== Segment start ==

-- pv_equiv track=rewrite | github.com/MoeFourtyTwo/advent-of-code | aoc/tasks/year_2023/day_19/part_2.py | find_predecessors
-- ===== SOURCE A (Python) =====
-- import functools
-- import operator
--
-- def outcome(step: str) -> str:
--     return step.split(":")[-1]
--
-- def find_predecessors(workflows: dict[str, list[str]], node: str) -> set[tuple[str, int]]:
--     predecessors = set()
--     for name, workflow in workflows.items():
--         for index, step in enumerate(workflow):
--             if outcome(step) == node:
--                 predecessors.add((name, index))
--
--     return predecessors | functools.reduce(
--         operator.or_, [find_predecessors(workflows, n) for n, _ in predecessors], set()
--     )
-- ===== SOURCE B (Python) =====
-- def find_predecessors(workflows: dict[str, list[str]], node: str) -> set[tuple[str, int]]:
--     # Build the reverse-adjacency index once, then DFS with a visited set.
--     rev: dict[str, list[tuple[str, int]]] = {}
--     for name, workflow in workflows.items():
--         for index, step in enumerate(workflow):
--             rev.setdefault(step.split(":")[-1], []).append((name, index))
--
--     result: set[tuple[str, int]] = set()
--     visited: set[str] = set()
--
--     def visit(v: str) -> None:
--         if v in visited:
--             return
--         visited.add(v)
--         for pair in rev.get(v, []):
--             result.add(pair)
--         for n, _ in rev.get(v, []):
--             visit(n)
--
--     visit(node)
--     return result
-- ===== Notes on version B (the rewrite author's own statement) =====
-- stated objective: alternative
-- what changed: A rescans every workflow step and re-recurses for each direct predecessor (revisiting nodes once per path); B builds a reverse-adjacency map once and runs a single DFS with a visited set, so each node is expanded at most once. (B also terminates, instead of A's RecursionError, on cyclic graphs — outside Pre_.)
import Mathlib
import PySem

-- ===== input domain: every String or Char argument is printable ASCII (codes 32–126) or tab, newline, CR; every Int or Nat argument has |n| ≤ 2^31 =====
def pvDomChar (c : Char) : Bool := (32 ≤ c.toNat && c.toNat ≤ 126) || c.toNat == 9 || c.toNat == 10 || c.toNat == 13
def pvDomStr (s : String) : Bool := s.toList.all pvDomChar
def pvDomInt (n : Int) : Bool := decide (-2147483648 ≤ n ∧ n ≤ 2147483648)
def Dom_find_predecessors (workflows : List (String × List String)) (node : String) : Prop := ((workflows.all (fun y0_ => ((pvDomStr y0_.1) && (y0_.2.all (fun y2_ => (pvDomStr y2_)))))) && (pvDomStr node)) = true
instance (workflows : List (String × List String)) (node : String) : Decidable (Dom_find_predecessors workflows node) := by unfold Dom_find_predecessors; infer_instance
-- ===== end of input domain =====

-- B replaces A's rescanning recursion by a reverse-adjacency map built once plus a
-- visited-set DFS that expands each node at most once (objective: alternative algorithm).
-- Equivalence is about the returned set (the ports produce the same insertion-ordered list;
-- Python set iteration order is not modelled).

-- outcome(step) = step.split(":")[-1]  (shared helper of both Python files)
def outcome (step : String) : String :=
  PySem.List.pyGetD ((PySem.Str.split? step ":").getD []) (-1) ""

-- ===== PORT A =====
-- A's recursion is unbounded; under Pre_ (no cycle reachable from node) its depth is at most
-- workflows.length + 1, so that fuel is never exhausted; fuel 0 marks Python's RecursionError.
def findPredA : Nat → List (String × List String) → String → PySem.Set (String × Int)
  | 0, _, _ => []
  | fuel+1, workflows, node =>
    let predecessors : PySem.Set (String × Int) :=
      (PySem.Dict.ofList workflows).items.foldl (fun acc nw =>
        (PySem.List.enumerate nw.2).foldl (fun acc is =>
          if outcome is.2 == node then PySem.Set.add acc (nw.1, is.1) else acc) acc)
        PySem.Set.empty
    PySem.Set.union predecessors
      (predecessors.foldl (fun acc p => PySem.Set.union acc (findPredA fuel workflows p.1))
        PySem.Set.empty)

def find_predecessors (workflows : List (String × List String)) (node : String) : List (String × Int) :=
  findPredA (workflows.length + 1) workflows node

-- ===== PORT B =====
-- rev: for each outcome string, the list of (name, index) steps producing it (insertion order)
def revMap (workflows : List (String × List String)) : PySem.Dict String (List (String × Int)) :=
  (PySem.Dict.ofList workflows).items.foldl (fun rev nw =>
    (PySem.List.enumerate nw.2).foldl (fun rev is =>
      rev.modify (outcome is.2) [] (fun l => l ++ [(nw.1, is.1)])) rev)
    PySem.Dict.empty

-- visit(v): DFS threading (visited, result); depth ≤ distinct names + 2, so the fuel
-- workflows.length + 2 is never exhausted (the visited set blocks revisits, also on cycles).
def visitB (rev : PySem.Dict String (List (String × Int))) :
    Nat → String → PySem.Set String × PySem.Set (String × Int) →
    PySem.Set String × PySem.Set (String × Int)
  | 0, _, st => st
  | fuel+1, v, (visited, result) =>
    if PySem.Set.contains visited v then (visited, result)
    else
      let visited := PySem.Set.add visited v
      let ps := rev.getD v []
      let result := PySem.Set.update result ps
      ps.foldl (fun st p => visitB rev fuel p.1 st) (visited, result)

def find_predecessors_alt (workflows : List (String × List String)) (node : String) : List (String × Int) :=
  (visitB (revMap workflows) (workflows.length + 2) node (PySem.Set.empty, PySem.Set.empty)).2

-- ===== PRECONDITION & SPEC =====
-- The workflow steps, flattened to (outcome, (name, index)) in scan order.
def pvPairs (workflows : List (String × List String)) : List (String × (String × Int)) :=
  (PySem.Dict.ofList workflows).items.flatMap (fun nw =>
    (PySem.List.enumerate nw.2).map (fun is => (outcome is.2, (nw.1, is.1))))

-- Direct predecessor steps of v, in scan order (the value A's inner scan collects for v).
def pvDirect (workflows : List (String × List String)) (v : String) : List (String × Int) :=
  ((pvPairs workflows).filter (fun q => q.1 == v)).map (fun q => q.2)

-- Names of the workflows holding a direct predecessor step of v (edges of the graph A recurses on).
def pvDirectNames (workflows : List (String × List String)) (v : String) : List String :=
  (pvDirect workflows v).map (fun p => p.1)

-- One closure step: add to S every name with a step leading into a member of S.
def pvReachIter (workflows : List (String × List String)) : Nat → PySem.Set String → PySem.Set String
  | 0, S => S
  | k+1, S => pvReachIter workflows k
      (PySem.Set.update S (S.flatMap (pvDirectNames workflows)))

-- All transitive predecessors of v (closure reached: at most workflows.length names can be added).
def pvReach (workflows : List (String × List String)) (v : String) : PySem.Set String :=
  pvReachIter workflows (workflows.length + 1) (PySem.Set.ofList (pvDirectNames workflows v))

-- Pre_ excludes exactly the inputs on which Python A raises RecursionError: those where some
-- node of the predecessor graph reachable from `node` lies on a cycle (is its own transitive
-- predecessor); A returns normally on every other input.
def Pre_find_predecessors (workflows : List (String × List String)) (node : String) : Prop :=
  ∀ m ∈ node :: pvReach workflows node, m ∉ pvReach workflows m

instance (workflows : List (String × List String)) (node : String) :
    Decidable (Pre_find_predecessors workflows node) := by
  unfold Pre_find_predecessors; infer_instance

def pvWitness_find_predecessors : (List (String × List String)) × String :=
  ([("a", ["x<2:b", "c"]), ("b", ["q:c"])], "b")

def Spec_find_predecessors (workflows : List (String × List String)) (node : String)
    (out : List (String × Int)) : Prop := out = find_predecessors_alt workflows node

== Segment end ==

TASK: The required answer is the exact run of lines above starting at the line with "in predecessors], set()" and ending at the line with "dict[str, list[tuple[str, int]]]", with both ends present.

RESULT OF THIS EXERCISE:
--         operator.or_, [find_predecessors(workflows, n) for n, _ in predecessors], set()
--     )
-- ===== SOURCE B (Python) =====
-- def find_predecessors(workflows: dict[str, list[str]], node: str) -> set[tuple[str, int]]:
--     # Build the reverse-adjacency index once, then DFS with a visited set.
--     rev: dict[str, list[tuple[str, int]]] = {}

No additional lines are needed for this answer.